**Information supplied**
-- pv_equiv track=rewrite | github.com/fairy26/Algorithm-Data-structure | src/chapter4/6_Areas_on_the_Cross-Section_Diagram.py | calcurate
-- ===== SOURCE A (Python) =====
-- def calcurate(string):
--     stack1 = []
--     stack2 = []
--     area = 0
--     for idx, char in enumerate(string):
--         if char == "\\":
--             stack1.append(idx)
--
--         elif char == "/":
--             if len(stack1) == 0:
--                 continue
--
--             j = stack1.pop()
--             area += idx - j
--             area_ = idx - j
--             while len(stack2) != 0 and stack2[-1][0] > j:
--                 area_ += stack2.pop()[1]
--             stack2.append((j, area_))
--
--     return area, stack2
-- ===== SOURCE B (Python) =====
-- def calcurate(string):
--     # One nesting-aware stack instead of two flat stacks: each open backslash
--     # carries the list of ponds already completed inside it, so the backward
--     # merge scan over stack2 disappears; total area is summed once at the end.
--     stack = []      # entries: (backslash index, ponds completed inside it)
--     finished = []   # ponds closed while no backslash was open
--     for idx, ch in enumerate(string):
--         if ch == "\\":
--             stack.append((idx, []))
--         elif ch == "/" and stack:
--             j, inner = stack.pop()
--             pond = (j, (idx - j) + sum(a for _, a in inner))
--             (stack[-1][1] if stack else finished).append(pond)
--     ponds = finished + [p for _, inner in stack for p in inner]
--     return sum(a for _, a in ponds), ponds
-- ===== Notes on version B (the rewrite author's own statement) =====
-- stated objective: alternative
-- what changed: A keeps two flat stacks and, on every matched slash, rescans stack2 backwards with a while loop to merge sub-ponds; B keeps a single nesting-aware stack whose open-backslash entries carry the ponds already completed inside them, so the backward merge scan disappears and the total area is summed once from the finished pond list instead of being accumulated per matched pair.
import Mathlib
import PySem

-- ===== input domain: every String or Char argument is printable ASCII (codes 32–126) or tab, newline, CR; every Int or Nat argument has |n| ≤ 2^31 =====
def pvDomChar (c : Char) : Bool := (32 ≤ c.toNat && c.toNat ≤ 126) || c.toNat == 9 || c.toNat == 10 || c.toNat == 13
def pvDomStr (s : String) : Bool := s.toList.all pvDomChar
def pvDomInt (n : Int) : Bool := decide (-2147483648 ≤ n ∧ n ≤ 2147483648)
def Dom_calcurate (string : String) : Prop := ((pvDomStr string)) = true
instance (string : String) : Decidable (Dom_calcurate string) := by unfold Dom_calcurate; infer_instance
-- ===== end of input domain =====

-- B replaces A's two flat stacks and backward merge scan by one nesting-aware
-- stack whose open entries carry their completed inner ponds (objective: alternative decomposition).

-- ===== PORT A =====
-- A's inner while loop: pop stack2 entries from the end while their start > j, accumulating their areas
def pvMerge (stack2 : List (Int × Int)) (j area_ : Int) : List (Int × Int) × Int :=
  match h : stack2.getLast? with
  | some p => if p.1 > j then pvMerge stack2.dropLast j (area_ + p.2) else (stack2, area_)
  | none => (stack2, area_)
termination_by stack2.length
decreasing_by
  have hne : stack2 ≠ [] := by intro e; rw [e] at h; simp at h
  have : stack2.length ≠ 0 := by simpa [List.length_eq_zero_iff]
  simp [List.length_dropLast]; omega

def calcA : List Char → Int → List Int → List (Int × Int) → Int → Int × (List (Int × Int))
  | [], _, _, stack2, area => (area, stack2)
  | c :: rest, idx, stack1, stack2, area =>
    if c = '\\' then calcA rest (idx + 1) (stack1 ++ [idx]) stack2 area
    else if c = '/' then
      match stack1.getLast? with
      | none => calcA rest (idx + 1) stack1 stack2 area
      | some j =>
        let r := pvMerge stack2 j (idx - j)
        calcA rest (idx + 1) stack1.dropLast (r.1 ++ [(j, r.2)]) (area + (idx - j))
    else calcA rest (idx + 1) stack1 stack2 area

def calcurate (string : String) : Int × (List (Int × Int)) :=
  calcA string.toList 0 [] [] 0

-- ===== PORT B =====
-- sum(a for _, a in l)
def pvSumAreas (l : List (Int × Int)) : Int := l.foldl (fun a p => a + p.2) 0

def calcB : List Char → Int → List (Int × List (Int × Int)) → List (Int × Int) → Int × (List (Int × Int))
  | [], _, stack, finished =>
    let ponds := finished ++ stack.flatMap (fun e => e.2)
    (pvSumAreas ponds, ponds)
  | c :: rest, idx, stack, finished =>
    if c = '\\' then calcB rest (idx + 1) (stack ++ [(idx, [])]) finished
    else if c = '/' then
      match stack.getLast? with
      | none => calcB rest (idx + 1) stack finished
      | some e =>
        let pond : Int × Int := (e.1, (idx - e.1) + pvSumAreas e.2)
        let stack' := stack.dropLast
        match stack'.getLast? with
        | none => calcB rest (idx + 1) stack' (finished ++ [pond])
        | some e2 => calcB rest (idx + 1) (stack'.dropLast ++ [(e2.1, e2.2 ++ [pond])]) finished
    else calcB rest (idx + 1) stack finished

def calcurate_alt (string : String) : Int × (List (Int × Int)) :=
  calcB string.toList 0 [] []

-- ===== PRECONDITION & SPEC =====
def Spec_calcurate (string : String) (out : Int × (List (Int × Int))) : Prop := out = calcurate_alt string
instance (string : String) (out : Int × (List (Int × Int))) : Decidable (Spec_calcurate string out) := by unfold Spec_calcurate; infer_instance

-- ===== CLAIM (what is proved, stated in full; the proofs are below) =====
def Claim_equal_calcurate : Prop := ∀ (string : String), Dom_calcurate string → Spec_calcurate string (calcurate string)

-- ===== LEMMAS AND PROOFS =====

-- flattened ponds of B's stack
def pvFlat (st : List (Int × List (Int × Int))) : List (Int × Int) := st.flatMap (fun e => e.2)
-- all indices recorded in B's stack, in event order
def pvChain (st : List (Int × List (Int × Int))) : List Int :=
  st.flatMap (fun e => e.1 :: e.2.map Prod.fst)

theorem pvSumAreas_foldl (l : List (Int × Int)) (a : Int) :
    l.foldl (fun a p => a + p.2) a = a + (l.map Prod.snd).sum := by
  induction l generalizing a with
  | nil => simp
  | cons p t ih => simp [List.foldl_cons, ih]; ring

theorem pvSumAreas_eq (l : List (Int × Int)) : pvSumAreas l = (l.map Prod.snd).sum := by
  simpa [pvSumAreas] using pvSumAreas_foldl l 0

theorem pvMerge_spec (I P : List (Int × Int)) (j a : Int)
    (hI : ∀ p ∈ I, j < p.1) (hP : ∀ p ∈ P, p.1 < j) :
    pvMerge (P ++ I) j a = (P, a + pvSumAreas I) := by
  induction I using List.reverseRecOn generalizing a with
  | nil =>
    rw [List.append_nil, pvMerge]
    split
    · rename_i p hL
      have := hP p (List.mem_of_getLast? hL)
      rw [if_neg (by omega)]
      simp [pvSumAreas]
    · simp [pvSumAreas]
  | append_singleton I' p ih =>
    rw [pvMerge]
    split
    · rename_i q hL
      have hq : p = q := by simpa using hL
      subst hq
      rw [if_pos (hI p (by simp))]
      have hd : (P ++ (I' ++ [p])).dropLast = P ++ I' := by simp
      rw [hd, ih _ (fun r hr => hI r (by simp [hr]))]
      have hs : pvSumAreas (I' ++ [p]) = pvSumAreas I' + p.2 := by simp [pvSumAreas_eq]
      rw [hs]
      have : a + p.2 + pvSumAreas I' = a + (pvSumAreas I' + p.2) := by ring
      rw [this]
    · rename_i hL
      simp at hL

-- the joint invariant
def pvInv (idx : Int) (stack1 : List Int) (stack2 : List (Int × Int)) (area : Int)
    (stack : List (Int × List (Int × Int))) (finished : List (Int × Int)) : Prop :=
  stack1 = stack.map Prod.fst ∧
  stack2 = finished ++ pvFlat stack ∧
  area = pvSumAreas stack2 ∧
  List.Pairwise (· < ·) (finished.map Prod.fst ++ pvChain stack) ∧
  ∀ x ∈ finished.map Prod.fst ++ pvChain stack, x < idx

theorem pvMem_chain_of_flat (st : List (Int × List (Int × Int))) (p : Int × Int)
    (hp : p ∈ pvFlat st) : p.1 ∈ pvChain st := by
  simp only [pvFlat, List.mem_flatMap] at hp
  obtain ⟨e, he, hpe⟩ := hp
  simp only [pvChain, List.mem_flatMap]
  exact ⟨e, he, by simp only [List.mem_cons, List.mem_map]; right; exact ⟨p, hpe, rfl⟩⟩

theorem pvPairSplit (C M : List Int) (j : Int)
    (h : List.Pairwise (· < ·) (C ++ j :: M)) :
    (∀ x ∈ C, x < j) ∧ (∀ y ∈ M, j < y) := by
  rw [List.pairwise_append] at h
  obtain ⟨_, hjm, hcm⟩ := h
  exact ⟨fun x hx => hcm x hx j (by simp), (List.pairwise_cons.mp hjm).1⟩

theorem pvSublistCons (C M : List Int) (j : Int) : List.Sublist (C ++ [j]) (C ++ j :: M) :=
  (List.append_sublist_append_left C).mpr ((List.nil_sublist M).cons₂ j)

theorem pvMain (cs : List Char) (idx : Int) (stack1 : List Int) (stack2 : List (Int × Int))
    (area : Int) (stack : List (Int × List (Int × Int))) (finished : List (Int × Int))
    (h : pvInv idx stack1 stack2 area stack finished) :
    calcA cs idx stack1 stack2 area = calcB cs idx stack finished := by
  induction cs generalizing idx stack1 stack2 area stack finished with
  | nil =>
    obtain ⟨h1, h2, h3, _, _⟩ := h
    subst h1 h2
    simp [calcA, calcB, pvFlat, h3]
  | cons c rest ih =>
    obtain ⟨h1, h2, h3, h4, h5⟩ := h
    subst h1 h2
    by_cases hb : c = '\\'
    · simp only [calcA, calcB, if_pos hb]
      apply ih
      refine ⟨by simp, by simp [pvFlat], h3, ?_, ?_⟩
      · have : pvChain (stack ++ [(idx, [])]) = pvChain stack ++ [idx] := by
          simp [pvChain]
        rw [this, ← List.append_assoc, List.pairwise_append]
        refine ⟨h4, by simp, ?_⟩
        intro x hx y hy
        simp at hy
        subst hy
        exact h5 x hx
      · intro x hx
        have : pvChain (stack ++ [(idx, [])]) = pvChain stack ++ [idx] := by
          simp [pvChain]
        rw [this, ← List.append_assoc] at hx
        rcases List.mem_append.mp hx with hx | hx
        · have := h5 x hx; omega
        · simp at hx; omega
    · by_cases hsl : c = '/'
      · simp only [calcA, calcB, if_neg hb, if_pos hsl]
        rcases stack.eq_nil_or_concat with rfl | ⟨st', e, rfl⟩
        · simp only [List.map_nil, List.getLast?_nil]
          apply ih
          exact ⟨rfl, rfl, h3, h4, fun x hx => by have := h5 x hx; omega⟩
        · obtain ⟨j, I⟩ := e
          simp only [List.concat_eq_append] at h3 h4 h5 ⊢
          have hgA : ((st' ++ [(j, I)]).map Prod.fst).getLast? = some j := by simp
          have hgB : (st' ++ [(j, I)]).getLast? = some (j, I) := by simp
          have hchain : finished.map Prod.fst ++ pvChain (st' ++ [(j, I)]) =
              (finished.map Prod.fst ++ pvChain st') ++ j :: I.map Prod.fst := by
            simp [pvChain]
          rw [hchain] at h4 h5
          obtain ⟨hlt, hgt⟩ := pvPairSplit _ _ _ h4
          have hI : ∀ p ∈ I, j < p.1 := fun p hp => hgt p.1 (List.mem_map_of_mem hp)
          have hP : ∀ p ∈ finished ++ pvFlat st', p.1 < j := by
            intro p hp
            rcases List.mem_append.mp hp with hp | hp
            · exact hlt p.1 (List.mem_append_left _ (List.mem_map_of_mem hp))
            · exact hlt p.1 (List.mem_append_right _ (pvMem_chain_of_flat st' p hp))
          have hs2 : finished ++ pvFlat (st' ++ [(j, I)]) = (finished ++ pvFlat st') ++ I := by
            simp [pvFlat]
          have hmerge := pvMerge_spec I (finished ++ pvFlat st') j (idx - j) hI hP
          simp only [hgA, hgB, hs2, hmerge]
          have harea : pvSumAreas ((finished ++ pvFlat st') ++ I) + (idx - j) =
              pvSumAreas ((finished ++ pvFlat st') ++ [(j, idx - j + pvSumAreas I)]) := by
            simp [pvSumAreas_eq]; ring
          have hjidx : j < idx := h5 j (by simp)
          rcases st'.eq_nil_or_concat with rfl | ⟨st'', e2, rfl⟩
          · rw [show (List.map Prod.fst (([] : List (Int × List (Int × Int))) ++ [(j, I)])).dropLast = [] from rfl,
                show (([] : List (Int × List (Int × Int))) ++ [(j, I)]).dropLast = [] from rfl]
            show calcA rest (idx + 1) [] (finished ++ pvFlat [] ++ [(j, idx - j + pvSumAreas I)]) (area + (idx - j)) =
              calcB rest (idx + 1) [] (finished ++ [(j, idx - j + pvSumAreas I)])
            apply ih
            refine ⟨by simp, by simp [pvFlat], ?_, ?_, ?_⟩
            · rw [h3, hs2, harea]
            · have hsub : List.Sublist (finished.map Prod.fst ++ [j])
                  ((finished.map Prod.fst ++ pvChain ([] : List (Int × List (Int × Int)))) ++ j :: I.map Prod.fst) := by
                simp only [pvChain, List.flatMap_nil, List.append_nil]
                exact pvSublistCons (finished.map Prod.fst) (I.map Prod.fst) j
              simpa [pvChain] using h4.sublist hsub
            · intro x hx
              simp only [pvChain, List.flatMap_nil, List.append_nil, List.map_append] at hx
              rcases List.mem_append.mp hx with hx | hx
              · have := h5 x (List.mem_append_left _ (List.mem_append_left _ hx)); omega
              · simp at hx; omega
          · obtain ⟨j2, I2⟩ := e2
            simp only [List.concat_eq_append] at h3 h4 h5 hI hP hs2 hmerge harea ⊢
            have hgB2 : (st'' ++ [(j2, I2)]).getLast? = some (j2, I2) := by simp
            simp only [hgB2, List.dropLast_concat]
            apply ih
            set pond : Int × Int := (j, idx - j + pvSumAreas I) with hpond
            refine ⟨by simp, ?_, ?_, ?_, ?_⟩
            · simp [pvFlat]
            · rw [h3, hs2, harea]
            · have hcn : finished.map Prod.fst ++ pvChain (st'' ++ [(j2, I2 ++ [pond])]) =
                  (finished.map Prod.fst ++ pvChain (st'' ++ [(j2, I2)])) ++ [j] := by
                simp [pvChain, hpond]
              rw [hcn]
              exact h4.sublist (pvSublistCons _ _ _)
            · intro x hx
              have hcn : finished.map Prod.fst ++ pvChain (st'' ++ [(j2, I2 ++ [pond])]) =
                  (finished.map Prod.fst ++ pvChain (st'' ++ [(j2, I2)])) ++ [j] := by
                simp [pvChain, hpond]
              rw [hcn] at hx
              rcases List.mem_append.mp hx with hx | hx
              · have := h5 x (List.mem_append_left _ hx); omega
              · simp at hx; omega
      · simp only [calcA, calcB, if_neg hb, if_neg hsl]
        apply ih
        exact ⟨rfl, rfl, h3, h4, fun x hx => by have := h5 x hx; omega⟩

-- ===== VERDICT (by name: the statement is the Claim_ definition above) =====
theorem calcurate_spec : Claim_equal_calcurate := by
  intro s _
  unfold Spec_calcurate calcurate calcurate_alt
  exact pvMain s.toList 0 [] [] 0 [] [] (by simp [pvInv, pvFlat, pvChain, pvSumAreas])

**Your assignment**
Starting with the first line of the listing above and ending with the line that holds "completed inside it)", return those lines exactly as written, both included.

**Your solution**
-- pv_equiv track=rewrite | github.com/fairy26/Algorithm-Data-structure | src/chapter4/6_Areas_on_the_Cross-Section_Diagram.py | calcurate
-- ===== SOURCE A (Python) =====
-- def calcurate(string):
--     stack1 = []
--     stack2 = []
--     area = 0
--     for idx, char in enumerate(string):
--         if char == "\\":
--             stack1.append(idx)
--
--         elif char == "/":
--             if len(stack1) == 0:
--                 continue
--
--             j = stack1.pop()
--             area += idx - j
--             area_ = idx - j
--             while len(stack2) != 0 and stack2[-1][0] > j:
--                 area_ += stack2.pop()[1]
--             stack2.append((j, area_))
--
--     return area, stack2
-- ===== SOURCE B (Python) =====
-- def calcurate(string):
--     # One nesting-aware stack instead of two flat stacks: each open backslash
--     # carries the list of ponds already completed inside it, so the backward
--     # merge scan over stack2 disappears; total area is summed once at the end.
--     stack = []      # entries: (backslash index, ponds completed inside it)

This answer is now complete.